The meeting also reviewed and analysed "a series of drawbacks in the military and political activities" and discussed ways for "drastic improvement", according to KCNA.


Rumours swirled for weeks about Mr Kim's health after he failed to appear at the April 15 celebrations for the birthday of his grandfather, the North's founder - the most important day in the country's political calendar.

His disappearance triggered a series of unconfirmed reports and fevered speculation until he reappeared at a factory opening in May.

News of the nuclear discussions came after a report Friday in The Washington Post said that the Trump administration had discussed holding the first US nuclear test since 1992 as a potential warning to Russia and China.

Mr Daryl Kimball, executive director of the US-based Arms Control Association, told the paper that such a decision would likely "disrupt" negotiations with Mr Kim, "who may no longer feel compelled to honour his moratorium on nuclear testing".

Negotiations between Pyongyang and Washington over the North's nuclear arsenal remain at a standstill despite three high-profile meetings between Mr Kim and US President Donald Trump.

Pyongyang has carried out a series of weapons tests in recent months - often describing them as multiple launch rocket systems, although Japan and the US have called them ballistic missiles.
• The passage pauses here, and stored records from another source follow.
-- pv_equiv track=rewrite | github.com/kaleidoscopeAI/goeckoh-site | GOECKOH/goeckoh/psychoacoustic_engine/vocoder_stub.py | g2p
-- ===== SOURCE A (Python) =====
-- from typing import List, Protocol
--
-- def g2p(text: str) -> List[str]:
--     """Real grapheme-to-phoneme conversion using CMU dictionary approach"""
--     text = text.upper().strip()
--     if not text:
--         return []
--
--     # Simplified English phoneme mapping
--     phoneme_map = {
--         'A': ['AE'], 'B': ['B'], 'C': ['K'], 'D': ['D'], 'E': ['IY'],
--         'F': ['F'], 'G': ['G'], 'H': ['HH'], 'I': ['IH'], 'J': ['JH'],
--         'K': ['K'], 'L': ['L'], 'M': ['M'], 'N': ['N'], 'O': ['OW'],
--         'P': ['P'], 'Q': ['K', 'W'], 'R': ['R'], 'S': ['S'], 'T': ['T'],
--         'U': ['UW'], 'V': ['V'], 'W': ['W'], 'X': ['K', 'S'], 'Y': ['Y'],
--         'Z': ['Z']
--     }
--
--     # Handle common vowel combinations
--     vowel_combinations = {
--         'AI': ['EY'], 'AY': ['EY'], 'EE': ['IY'], 'EA': ['IY'],
--         'OO': ['UW'], 'OU': ['AW'], 'OW': ['OW'], 'OI': ['OY'],
--         'TH': ['TH'], 'SH': ['SH'], 'CH': ['CH'], 'NG': ['NG']
--     }
--
--     phonemes: List[str] = []
--     i = 0
--     while i < len(text):
--         # Check for two-letter combinations first
--         if i < len(text) - 1:
--             combo = text[i:i+2]
--             if combo in vowel_combinations:
--                 phonemes.extend(vowel_combinations[combo])
--                 i += 2
--                 continue
--
--         # Single letter mapping
--         char = text[i]
--         if char in phoneme_map:
--             phonemes.extend(phoneme_map[char])
--         elif char in 'AEIOU':
--             # Vowel fallback
--             phonemes.append(char)
--         # Skip spaces and punctuation
--         i += 1
--
--     return phonemes
-- ===== SOURCE B (Python) =====
-- from typing import List
--
-- _DIGRAPHS = {
--     'AI': ['EY'], 'AY': ['EY'], 'EE': ['IY'], 'EA': ['IY'],
--     'OO': ['UW'], 'OU': ['AW'], 'OW': ['OW'], 'OI': ['OY'],
--     'TH': ['TH'], 'SH': ['SH'], 'CH': ['CH'], 'NG': ['NG'],
-- }
-- _SINGLES = {
--     'A': ['AE'], 'B': ['B'], 'C': ['K'], 'D': ['D'], 'E': ['IY'],
--     'F': ['F'], 'G': ['G'], 'H': ['HH'], 'I': ['IH'], 'J': ['JH'],
--     'K': ['K'], 'L': ['L'], 'M': ['M'], 'N': ['N'], 'O': ['OW'],
--     'P': ['P'], 'Q': ['K', 'W'], 'R': ['R'], 'S': ['S'], 'T': ['T'],
--     'U': ['UW'], 'V': ['V'], 'W': ['W'], 'X': ['K', 'S'], 'Y': ['Y'],
--     'Z': ['Z'],
-- }
-- _MAP = {**_DIGRAPHS, **_SINGLES}
--
-- def g2p(text: str) -> List[str]:
--     out: List[str] = []
--     pend = ''  # last char not yet emitted; '' after a digraph was consumed
--     for ch in text.upper().strip():
--         if pend + ch in _DIGRAPHS:
--             out += _DIGRAPHS[pend + ch]
--             pend = ''
--         else:
--             out += _MAP.get(pend, [])
--             pend = ch
--     out += _MAP.get(pend, [])
--     return out
-- ===== Notes on version B (the rewrite author's own statement) =====
-- stated objective: simpler
-- what changed: Replaces A's index-arithmetic while loop with three-way branching (digraph dict, single-letter dict, dead vowel fallback) by a one-pass pending-character automaton: a for-loop over the characters that keeps the last unconsumed char, emits a digraph's phonemes when pending+char is a digraph, and otherwise flushes the pending char through a single merged digraph+letter map with a [] default.
import Mathlib
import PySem

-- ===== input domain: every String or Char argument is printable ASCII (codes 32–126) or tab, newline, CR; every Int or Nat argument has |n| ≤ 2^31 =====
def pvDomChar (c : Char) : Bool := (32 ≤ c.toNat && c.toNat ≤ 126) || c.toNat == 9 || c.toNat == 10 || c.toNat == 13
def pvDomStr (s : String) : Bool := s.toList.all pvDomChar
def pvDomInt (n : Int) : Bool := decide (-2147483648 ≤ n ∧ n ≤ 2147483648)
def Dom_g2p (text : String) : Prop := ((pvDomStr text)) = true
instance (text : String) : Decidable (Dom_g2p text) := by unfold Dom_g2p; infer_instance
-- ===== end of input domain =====

-- B replaces A's index-juggling loop (digraph dict + letter dict + dead vowel fallback) by a one-pass pending-char automaton over one merged map (simpler; same cost).

-- ===== PORT A =====
def phonemeMapA : PySem.Dict (List Char) (List String) := PySem.Dict.mk
  [(['A'], ["AE"]), (['B'], ["B"]), (['C'], ["K"]), (['D'], ["D"]), (['E'], ["IY"]),
   (['F'], ["F"]), (['G'], ["G"]), (['H'], ["HH"]), (['I'], ["IH"]), (['J'], ["JH"]),
   (['K'], ["K"]), (['L'], ["L"]), (['M'], ["M"]), (['N'], ["N"]), (['O'], ["OW"]),
   (['P'], ["P"]), (['Q'], ["K", "W"]), (['R'], ["R"]), (['S'], ["S"]), (['T'], ["T"]),
   (['U'], ["UW"]), (['V'], ["V"]), (['W'], ["W"]), (['X'], ["K", "S"]), (['Y'], ["Y"]),
   (['Z'], ["Z"])]

def vowelCombosA : PySem.Dict (List Char) (List String) := PySem.Dict.mk
  [(['A','I'], ["EY"]), (['A','Y'], ["EY"]), (['E','E'], ["IY"]), (['E','A'], ["IY"]),
   (['O','O'], ["UW"]), (['O','U'], ["AW"]), (['O','W'], ["OW"]), (['O','I'], ["OY"]),
   (['T','H'], ["TH"]), (['S','H'], ["SH"]), (['C','H'], ["CH"]), (['N','G'], ["NG"])]

-- the while loop of A, recursing on the index i
def g2pLoopA (t : List Char) (i : Nat) : List String :=
  if h : i < t.length then
    -- two-letter combination check, only when i < len(text) - 1
    match (if i < t.length - 1 then
             vowelCombosA.get? (PySem.List.slice t (some (i : Int)) (some ((i : Int) + 2)))
           else none) with
    | some ps => ps ++ g2pLoopA t (i + 2)
    | none =>
      (match phonemeMapA.get? [t[i]] with
       | some ps => ps
       | none =>
         if PySem.Chars.isIn [t[i]] ['A','E','I','O','U'] then [String.mk [t[i]]] else []) ++
      g2pLoopA t (i + 1)
  else []
termination_by t.length - i
decreasing_by all_goals omega

def g2p (text : String) : List String :=
  let t := PySem.Chars.strip (PySem.Chars.upper text.toList)
  if t.isEmpty then [] else g2pLoopA t 0

-- ===== PORT B =====
def g2pDigraphPairsB : List (List Char × List String) :=
  [(['A','I'], ["EY"]), (['A','Y'], ["EY"]), (['E','E'], ["IY"]), (['E','A'], ["IY"]),
   (['O','O'], ["UW"]), (['O','U'], ["AW"]), (['O','W'], ["OW"]), (['O','I'], ["OY"]),
   (['T','H'], ["TH"]), (['S','H'], ["SH"]), (['C','H'], ["CH"]), (['N','G'], ["NG"])]

def g2pSinglePairsB : List (List Char × List String) :=
  [(['A'], ["AE"]), (['B'], ["B"]), (['C'], ["K"]), (['D'], ["D"]), (['E'], ["IY"]),
   (['F'], ["F"]), (['G'], ["G"]), (['H'], ["HH"]), (['I'], ["IH"]), (['J'], ["JH"]),
   (['K'], ["K"]), (['L'], ["L"]), (['M'], ["M"]), (['N'], ["N"]), (['O'], ["OW"]),
   (['P'], ["P"]), (['Q'], ["K", "W"]), (['R'], ["R"]), (['S'], ["S"]), (['T'], ["T"]),
   (['U'], ["UW"]), (['V'], ["V"]), (['W'], ["W"]), (['X'], ["K", "S"]), (['Y'], ["Y"]),
   (['Z'], ["Z"])]

def g2pDigraphsB : PySem.Dict (List Char) (List String) := PySem.Dict.mk g2pDigraphPairsB

-- {**_DIGRAPHS, **_SINGLES}: keys are disjoint (2-char vs 1-char), so the merge is concatenation
def g2pMapB : PySem.Dict (List Char) (List String) :=
  PySem.Dict.mk (g2pDigraphPairsB ++ g2pSinglePairsB)

-- one loop step: pend is the not-yet-emitted char ([] after a digraph was consumed)
def g2pStepB (acc : List String × List Char) (ch : Char) : List String × List Char :=
  if g2pDigraphsB.contains (acc.2 ++ [ch]) then
    (acc.1 ++ g2pDigraphsB.getD (acc.2 ++ [ch]) [], [])
  else
    (acc.1 ++ g2pMapB.getD acc.2 [], [ch])

def g2p_alt (text : String) : List String :=
  let acc := (PySem.Chars.strip (PySem.Chars.upper text.toList)).foldl g2pStepB ([], [])
  acc.1 ++ g2pMapB.getD acc.2 []

-- ===== PRECONDITION & SPEC =====
def Spec_g2p (text : String) (out : List String) : Prop := out = g2p_alt text
instance (text : String) (out : List String) : Decidable (Spec_g2p text out) := by unfold Spec_g2p; infer_instance

-- ===== CLAIM (what is proved, stated in full; the proofs are below) =====
def Claim_equal_g2p : Prop := ∀ (text : String), Dom_g2p text → Spec_g2p text (g2p text)

-- ===== LEMMAS AND PROOFS =====

-- flushing the automaton state: the tail of g2p_alt, named for the proofs
def flushB (acc : List String × List Char) : List String :=
  acc.1 ++ g2pMapB.getD acc.2 []

lemma single_align (c : Char) :
    g2pMapB.getD [c] [] =
      (match phonemeMapA.get? [c] with
       | some ps => ps
       | none =>
         if PySem.Chars.isIn [c] ['A','E','I','O','U'] then [String.mk [c]] else []) := by
  have hget : g2pMapB.get? [c] = phonemeMapA.get? [c] := by
    simp [g2pMapB, g2pDigraphPairsB, g2pSinglePairsB, phonemeMapA, PySem.Dict.get?_mk_cons]
  rcases h : phonemeMapA.get? [c] with _ | ps
  · have hvow : PySem.Chars.isIn [c] ['A','E','I','O','U'] = false := by
      by_contra hne
      have htrue : PySem.Chars.isIn [c] ['A','E','I','O','U'] = true := by
        cases hx : PySem.Chars.isIn [c] ['A','E','I','O','U'] <;> simp_all
      have hmem : c ∈ ['A','E','I','O','U'] :=
        ((PySem.Chars.isIn_iff_infix _ _).mp htrue).sublist.subset (List.mem_singleton_self c)
      fin_cases hmem <;> simp_all [phonemeMapA, PySem.Dict.get?_mk_cons]
    simp [PySem.Dict.getD_eq_get?_getD, hget, h, hvow]
  · simp [PySem.Dict.getD_eq_get?_getD, hget, h]

lemma contains_digraphs (k : List Char) :
    g2pDigraphsB.contains k = (vowelCombosA.get? k).isSome := by
  have e : g2pDigraphsB = vowelCombosA := rfl
  rw [e, PySem.Dict.contains_eq_isSome_get?]

lemma contains_single (c : Char) : g2pDigraphsB.contains [c] = false := by
  rw [contains_digraphs]
  simp [vowelCombosA, PySem.Dict.get?]

lemma getD_digraphs (c d : Char) (ps : List String)
    (h : vowelCombosA.get? [c, d] = some ps) : g2pDigraphsB.getD [c, d] [] = ps := by
  have e : g2pDigraphsB = vowelCombosA := rfl
  rw [e]
  exact PySem.Dict.getD_of_get?_eq_some _ _ h

lemma getD_nil : g2pMapB.getD [] [] = [] := rfl

lemma fold_eq : ∀ (n : Nat) (t : List Char) (i : Nat) (out : List String), t.length - i ≤ n →
    ((∀ hi : i < t.length,
        flushB ((t.drop (i + 1)).foldl g2pStepB (out, [t[i]'hi])) = out ++ g2pLoopA t i)
     ∧ flushB ((t.drop i).foldl g2pStepB (out, [])) = out ++ g2pLoopA t i) := by
  intro n
  induction n with
  | zero =>
    intro t i out h
    have hle : t.length ≤ i := by omega
    refine ⟨fun hi => absurd hi (by omega), ?_⟩
    rw [g2pLoopA, List.drop_eq_nil_of_le hle]
    simp [flushB, getD_nil, Nat.not_lt.mpr hle]
  | succ n ih =>
    intro t i out h
    have hC2 : ∀ hi : i < t.length,
        flushB ((t.drop (i + 1)).foldl g2pStepB (out, [t[i]'hi])) = out ++ g2pLoopA t i := by
      intro hi
      by_cases hi1 : i + 1 < t.length
      · -- at least one more character after t[i]
        have hdrop1 : t.drop (i + 1) = t[i + 1] :: t.drop (i + 2) :=
          List.drop_eq_getElem_cons hi1
        have h2 : i < t.length - 1 := by omega
        have hslice : PySem.List.slice t (some (i : Int)) (some ((i : Int) + 2)) =
            [t[i], t[i + 1]] := by
          rw [show ((i : Int) + 2) = ((i : Int) + ((2 : Nat) : Int)) by norm_num,
            PySem.List.slice_natCast_add, List.drop_eq_getElem_cons hi, hdrop1]
          rfl
        rw [hdrop1, List.foldl_cons]
        rcases hv : vowelCombosA.get? [t[i], t[i + 1]] with _ | ps
        · -- no digraph: emit t[i]'s phonemes, t[i+1] becomes pending
          have hstep : g2pStepB (out, [t[i]]) t[i + 1] =
              (out ++ g2pMapB.getD [t[i]] [], [t[i + 1]]) := by
            simp [g2pStepB, contains_digraphs, hv]
          rw [hstep, (ih t (i + 1) (out ++ g2pMapB.getD [t[i]] []) (by omega)).1 hi1]
          conv_rhs => rw [g2pLoopA]
          simp only [hi, dif_pos, if_pos h2, hslice, hv]
          rw [single_align, List.append_assoc]
        · -- digraph hit: emit it, pending becomes empty
          have hstep : g2pStepB (out, [t[i]]) t[i + 1] = (out ++ ps, []) := by
            simp [g2pStepB, contains_digraphs, hv, getD_digraphs _ _ _ hv]
          rw [hstep, (ih t (i + 2) (out ++ ps) (by omega)).2]
          conv_rhs => rw [g2pLoopA]
          simp only [hi, dif_pos, if_pos h2, hslice, hv]
          rw [List.append_assoc]
      · -- t[i] is the last character: the final flush emits its phonemes
        have hnil : t.drop (i + 1) = [] := List.drop_eq_nil_of_le (by omega)
        rw [hnil, List.foldl_nil]
        rw [g2pLoopA]
        have h2 : ¬ i < t.length - 1 := by omega
        simp only [hi, dif_pos, if_neg h2]
        rw [g2pLoopA]
        simp only [Nat.not_lt.mpr (show t.length ≤ i + 1 by omega), dif_neg, not_false_iff,
          List.append_nil]
        rw [flushB, single_align]
    refine ⟨hC2, ?_⟩
    by_cases hi : i < t.length
    · have hdrop : t.drop i = t[i] :: t.drop (i + 1) := List.drop_eq_getElem_cons hi
      rw [hdrop, List.foldl_cons]
      have hstep : g2pStepB (out, []) t[i] = (out, [t[i]]) := by
        simp [g2pStepB, contains_single, getD_nil]
      rw [hstep]
      exact hC2 hi
    · rw [g2pLoopA, List.drop_eq_nil_of_le (by omega), List.foldl_nil]
      simp [flushB, getD_nil, hi]

-- ===== VERDICT (by name: the statement is the Claim_ definition above) =====
theorem g2p_spec : Claim_equal_g2p := by
  intro text _
  unfold Spec_g2p g2p g2p_alt
  set t := PySem.Chars.strip (PySem.Chars.upper text.toList) with ht
  by_cases he : t.isEmpty
  · rw [if_pos he, List.isEmpty_iff.mp he]
    rfl
  · rw [if_neg he]
    have := (fold_eq t.length t 0 [] (by omega)).2
    simpa [flushB] using this.symm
The North is subject to multiple UN Security Council sanctions over its banned weapons programmes.

The Chinese government's top diplomat, Mr Wang Yi, expressed hope that the United States and North Korea could resume meaningful dialogue as soon as possible.

"We hope that all parties, including the United States, would seriously consider it, and not squander away the hard-earned results of (previous) engagement," Mr Wang told a media briefing in Beijing.